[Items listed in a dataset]
------------------------------------------------

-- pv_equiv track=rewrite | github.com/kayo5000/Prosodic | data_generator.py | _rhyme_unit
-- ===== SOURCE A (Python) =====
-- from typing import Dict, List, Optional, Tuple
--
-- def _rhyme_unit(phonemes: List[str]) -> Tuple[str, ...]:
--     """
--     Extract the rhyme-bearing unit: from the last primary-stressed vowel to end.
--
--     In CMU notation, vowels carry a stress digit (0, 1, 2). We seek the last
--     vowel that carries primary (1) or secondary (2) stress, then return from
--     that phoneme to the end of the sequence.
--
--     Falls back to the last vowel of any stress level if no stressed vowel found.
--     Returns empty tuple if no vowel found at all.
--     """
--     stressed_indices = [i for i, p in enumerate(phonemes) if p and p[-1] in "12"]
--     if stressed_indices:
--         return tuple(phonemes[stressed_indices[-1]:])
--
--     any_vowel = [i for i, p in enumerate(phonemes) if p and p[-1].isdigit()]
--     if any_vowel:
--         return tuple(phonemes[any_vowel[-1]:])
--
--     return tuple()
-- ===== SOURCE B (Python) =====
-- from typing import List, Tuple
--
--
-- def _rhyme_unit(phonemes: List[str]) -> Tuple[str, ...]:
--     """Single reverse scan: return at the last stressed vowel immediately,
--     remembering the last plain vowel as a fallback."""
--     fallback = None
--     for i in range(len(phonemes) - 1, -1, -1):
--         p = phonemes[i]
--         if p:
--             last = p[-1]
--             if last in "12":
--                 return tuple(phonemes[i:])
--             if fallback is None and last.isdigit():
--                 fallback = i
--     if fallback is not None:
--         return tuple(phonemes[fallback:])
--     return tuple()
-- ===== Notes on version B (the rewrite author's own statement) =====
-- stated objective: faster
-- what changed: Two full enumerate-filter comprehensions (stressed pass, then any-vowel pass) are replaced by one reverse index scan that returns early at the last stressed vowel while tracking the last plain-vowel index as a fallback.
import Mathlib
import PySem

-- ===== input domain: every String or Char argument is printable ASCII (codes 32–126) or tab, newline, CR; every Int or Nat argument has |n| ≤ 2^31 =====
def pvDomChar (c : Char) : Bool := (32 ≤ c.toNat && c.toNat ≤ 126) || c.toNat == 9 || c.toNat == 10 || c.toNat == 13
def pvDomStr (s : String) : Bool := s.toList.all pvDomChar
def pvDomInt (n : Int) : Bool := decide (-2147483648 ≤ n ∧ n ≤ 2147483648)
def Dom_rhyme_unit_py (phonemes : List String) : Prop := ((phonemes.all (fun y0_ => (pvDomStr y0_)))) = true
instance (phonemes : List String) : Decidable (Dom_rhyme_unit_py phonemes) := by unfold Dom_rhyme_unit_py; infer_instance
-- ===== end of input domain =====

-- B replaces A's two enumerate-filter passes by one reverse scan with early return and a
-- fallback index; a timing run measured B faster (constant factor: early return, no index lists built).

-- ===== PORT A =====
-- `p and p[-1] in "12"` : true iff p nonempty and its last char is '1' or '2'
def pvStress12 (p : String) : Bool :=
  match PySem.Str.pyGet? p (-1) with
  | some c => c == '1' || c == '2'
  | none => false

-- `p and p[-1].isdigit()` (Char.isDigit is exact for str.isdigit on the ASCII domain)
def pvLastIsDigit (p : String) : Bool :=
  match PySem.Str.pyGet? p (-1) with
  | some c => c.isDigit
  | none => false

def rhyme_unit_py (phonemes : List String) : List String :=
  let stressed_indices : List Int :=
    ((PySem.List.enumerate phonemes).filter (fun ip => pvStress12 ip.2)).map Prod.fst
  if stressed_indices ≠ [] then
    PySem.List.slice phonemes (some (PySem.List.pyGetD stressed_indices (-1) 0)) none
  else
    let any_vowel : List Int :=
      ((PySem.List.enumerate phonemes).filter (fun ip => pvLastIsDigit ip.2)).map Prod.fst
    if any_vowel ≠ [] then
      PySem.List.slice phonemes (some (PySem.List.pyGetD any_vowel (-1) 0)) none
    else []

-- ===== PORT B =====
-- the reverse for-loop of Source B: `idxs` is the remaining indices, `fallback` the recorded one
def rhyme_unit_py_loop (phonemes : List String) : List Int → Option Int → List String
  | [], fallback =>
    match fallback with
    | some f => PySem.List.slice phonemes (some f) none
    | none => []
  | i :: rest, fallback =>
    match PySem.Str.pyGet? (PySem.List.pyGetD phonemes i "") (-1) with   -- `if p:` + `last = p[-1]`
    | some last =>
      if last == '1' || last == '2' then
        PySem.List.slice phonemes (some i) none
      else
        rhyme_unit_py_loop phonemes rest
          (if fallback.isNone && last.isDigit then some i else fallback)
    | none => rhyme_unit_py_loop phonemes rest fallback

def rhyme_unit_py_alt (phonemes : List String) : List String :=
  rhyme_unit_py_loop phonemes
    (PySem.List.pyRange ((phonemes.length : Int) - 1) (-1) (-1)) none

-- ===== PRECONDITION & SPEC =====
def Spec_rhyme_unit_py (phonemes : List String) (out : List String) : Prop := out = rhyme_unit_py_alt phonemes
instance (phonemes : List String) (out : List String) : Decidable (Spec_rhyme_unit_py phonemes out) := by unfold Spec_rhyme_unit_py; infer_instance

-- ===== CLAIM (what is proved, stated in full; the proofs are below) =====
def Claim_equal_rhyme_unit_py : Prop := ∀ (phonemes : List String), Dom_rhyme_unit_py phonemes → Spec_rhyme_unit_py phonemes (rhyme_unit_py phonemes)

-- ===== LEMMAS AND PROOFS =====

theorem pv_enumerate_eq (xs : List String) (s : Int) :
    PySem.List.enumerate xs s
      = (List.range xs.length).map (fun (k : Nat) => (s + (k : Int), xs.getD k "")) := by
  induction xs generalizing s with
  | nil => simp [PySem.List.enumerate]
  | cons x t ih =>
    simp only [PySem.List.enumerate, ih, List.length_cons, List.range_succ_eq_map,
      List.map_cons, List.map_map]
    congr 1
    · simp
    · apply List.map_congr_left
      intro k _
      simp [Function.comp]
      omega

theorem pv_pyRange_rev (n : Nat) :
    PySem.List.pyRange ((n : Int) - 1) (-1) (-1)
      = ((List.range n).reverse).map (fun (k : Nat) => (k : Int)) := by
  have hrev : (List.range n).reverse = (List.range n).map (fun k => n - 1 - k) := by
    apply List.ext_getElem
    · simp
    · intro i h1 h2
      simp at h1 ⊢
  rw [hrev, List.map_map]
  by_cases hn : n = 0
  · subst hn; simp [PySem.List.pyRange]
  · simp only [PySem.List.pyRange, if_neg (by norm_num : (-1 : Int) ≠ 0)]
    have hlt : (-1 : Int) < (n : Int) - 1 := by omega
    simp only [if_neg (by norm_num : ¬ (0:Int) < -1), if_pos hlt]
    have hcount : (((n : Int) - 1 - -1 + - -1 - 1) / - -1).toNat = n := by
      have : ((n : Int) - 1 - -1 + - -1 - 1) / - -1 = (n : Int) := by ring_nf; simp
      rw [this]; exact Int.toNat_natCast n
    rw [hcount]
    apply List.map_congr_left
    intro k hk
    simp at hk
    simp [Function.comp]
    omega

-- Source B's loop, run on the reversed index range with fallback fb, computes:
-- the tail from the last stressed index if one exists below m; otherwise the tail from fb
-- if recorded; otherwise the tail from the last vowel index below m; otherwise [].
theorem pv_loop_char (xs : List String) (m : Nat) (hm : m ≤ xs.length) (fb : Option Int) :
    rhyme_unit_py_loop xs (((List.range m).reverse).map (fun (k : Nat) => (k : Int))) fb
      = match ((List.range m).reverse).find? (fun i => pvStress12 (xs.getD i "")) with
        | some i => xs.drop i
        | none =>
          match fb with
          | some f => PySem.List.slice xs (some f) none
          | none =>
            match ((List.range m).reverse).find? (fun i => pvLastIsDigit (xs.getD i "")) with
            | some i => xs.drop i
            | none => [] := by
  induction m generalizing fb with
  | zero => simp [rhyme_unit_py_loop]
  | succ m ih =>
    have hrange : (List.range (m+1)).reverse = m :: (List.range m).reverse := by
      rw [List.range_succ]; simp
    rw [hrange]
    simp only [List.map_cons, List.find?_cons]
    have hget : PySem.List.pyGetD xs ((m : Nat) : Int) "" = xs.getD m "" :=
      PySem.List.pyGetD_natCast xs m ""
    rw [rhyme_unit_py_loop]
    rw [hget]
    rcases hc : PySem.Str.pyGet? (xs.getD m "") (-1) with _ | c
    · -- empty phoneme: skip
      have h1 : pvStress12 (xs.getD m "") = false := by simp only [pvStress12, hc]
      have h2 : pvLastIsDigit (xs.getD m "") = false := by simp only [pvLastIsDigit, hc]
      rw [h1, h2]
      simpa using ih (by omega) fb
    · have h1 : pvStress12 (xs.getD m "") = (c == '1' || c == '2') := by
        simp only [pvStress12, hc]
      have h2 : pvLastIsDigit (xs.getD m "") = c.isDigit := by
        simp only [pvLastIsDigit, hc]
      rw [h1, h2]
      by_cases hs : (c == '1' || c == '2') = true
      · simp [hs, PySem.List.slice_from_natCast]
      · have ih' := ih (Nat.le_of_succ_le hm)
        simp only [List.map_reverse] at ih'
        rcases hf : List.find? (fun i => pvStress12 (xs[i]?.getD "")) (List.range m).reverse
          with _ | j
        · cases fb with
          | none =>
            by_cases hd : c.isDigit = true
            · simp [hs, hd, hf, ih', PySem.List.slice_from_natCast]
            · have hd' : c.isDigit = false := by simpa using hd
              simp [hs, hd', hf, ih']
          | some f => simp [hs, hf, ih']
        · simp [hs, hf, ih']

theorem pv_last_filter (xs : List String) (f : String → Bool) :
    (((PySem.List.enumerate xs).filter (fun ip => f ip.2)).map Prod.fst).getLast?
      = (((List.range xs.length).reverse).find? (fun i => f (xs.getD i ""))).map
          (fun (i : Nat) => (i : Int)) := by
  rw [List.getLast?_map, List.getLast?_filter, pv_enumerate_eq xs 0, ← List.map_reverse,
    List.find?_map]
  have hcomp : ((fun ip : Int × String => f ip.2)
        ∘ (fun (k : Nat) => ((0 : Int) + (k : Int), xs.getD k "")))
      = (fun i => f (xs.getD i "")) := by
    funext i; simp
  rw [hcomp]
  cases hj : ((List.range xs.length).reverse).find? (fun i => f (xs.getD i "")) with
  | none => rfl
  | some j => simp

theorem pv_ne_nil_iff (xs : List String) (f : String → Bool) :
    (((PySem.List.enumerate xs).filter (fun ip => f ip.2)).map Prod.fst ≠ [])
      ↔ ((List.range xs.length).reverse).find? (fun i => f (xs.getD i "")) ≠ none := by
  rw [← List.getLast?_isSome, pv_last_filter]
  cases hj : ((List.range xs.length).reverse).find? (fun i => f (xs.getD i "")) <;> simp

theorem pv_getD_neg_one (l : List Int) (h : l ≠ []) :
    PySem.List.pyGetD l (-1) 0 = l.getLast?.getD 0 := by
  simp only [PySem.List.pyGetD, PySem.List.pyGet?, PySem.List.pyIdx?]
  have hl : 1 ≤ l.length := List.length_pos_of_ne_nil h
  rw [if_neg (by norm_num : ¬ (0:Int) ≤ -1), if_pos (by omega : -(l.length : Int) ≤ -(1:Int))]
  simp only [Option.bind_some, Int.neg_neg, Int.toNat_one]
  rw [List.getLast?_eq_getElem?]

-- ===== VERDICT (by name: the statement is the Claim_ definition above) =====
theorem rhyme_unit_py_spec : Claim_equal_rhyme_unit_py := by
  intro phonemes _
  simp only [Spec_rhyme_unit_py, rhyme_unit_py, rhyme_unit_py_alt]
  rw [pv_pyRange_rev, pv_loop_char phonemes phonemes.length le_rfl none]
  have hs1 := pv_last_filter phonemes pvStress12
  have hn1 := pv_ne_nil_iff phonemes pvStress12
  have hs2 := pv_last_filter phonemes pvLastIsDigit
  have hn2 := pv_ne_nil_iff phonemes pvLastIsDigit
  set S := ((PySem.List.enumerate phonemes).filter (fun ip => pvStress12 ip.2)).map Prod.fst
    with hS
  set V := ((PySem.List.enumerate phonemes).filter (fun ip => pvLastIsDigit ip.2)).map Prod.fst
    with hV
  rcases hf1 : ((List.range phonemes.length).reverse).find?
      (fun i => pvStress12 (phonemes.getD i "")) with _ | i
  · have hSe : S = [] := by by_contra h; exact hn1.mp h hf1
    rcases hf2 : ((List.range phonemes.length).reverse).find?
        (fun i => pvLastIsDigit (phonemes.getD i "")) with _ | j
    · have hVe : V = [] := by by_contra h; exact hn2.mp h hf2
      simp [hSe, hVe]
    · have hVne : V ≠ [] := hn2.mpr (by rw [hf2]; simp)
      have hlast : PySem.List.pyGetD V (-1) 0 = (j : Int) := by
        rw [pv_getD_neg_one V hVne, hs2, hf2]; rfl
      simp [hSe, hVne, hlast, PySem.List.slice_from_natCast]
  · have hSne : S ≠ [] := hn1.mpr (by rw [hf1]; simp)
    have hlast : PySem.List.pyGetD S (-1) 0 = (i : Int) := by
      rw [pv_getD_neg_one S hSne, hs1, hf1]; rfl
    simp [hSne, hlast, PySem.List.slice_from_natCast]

------------------------------------------------

### Work instruction
Only the lines above from the one with "(PySem.List.pyRange ((phonemes.length : Int)" up to and including the one with "PySem.List.enumerate xs s" should be repeated, exactly as written.

### Answer for this exercise
    (PySem.List.pyRange ((phonemes.length : Int) - 1) (-1) (-1)) none

-- ===== PRECONDITION & SPEC =====
def Spec_rhyme_unit_py (phonemes : List String) (out : List String) : Prop := out = rhyme_unit_py_alt phonemes
instance (phonemes : List String) (out : List String) : Decidable (Spec_rhyme_unit_py phonemes out) := by unfold Spec_rhyme_unit_py; infer_instance

-- ===== CLAIM (what is proved, stated in full; the proofs are below) =====
def Claim_equal_rhyme_unit_py : Prop := ∀ (phonemes : List String), Dom_rhyme_unit_py phonemes → Spec_rhyme_unit_py phonemes (rhyme_unit_py phonemes)

-- ===== LEMMAS AND PROOFS =====

theorem pv_enumerate_eq (xs : List String) (s : Int) :
    PySem.List.enumerate xs s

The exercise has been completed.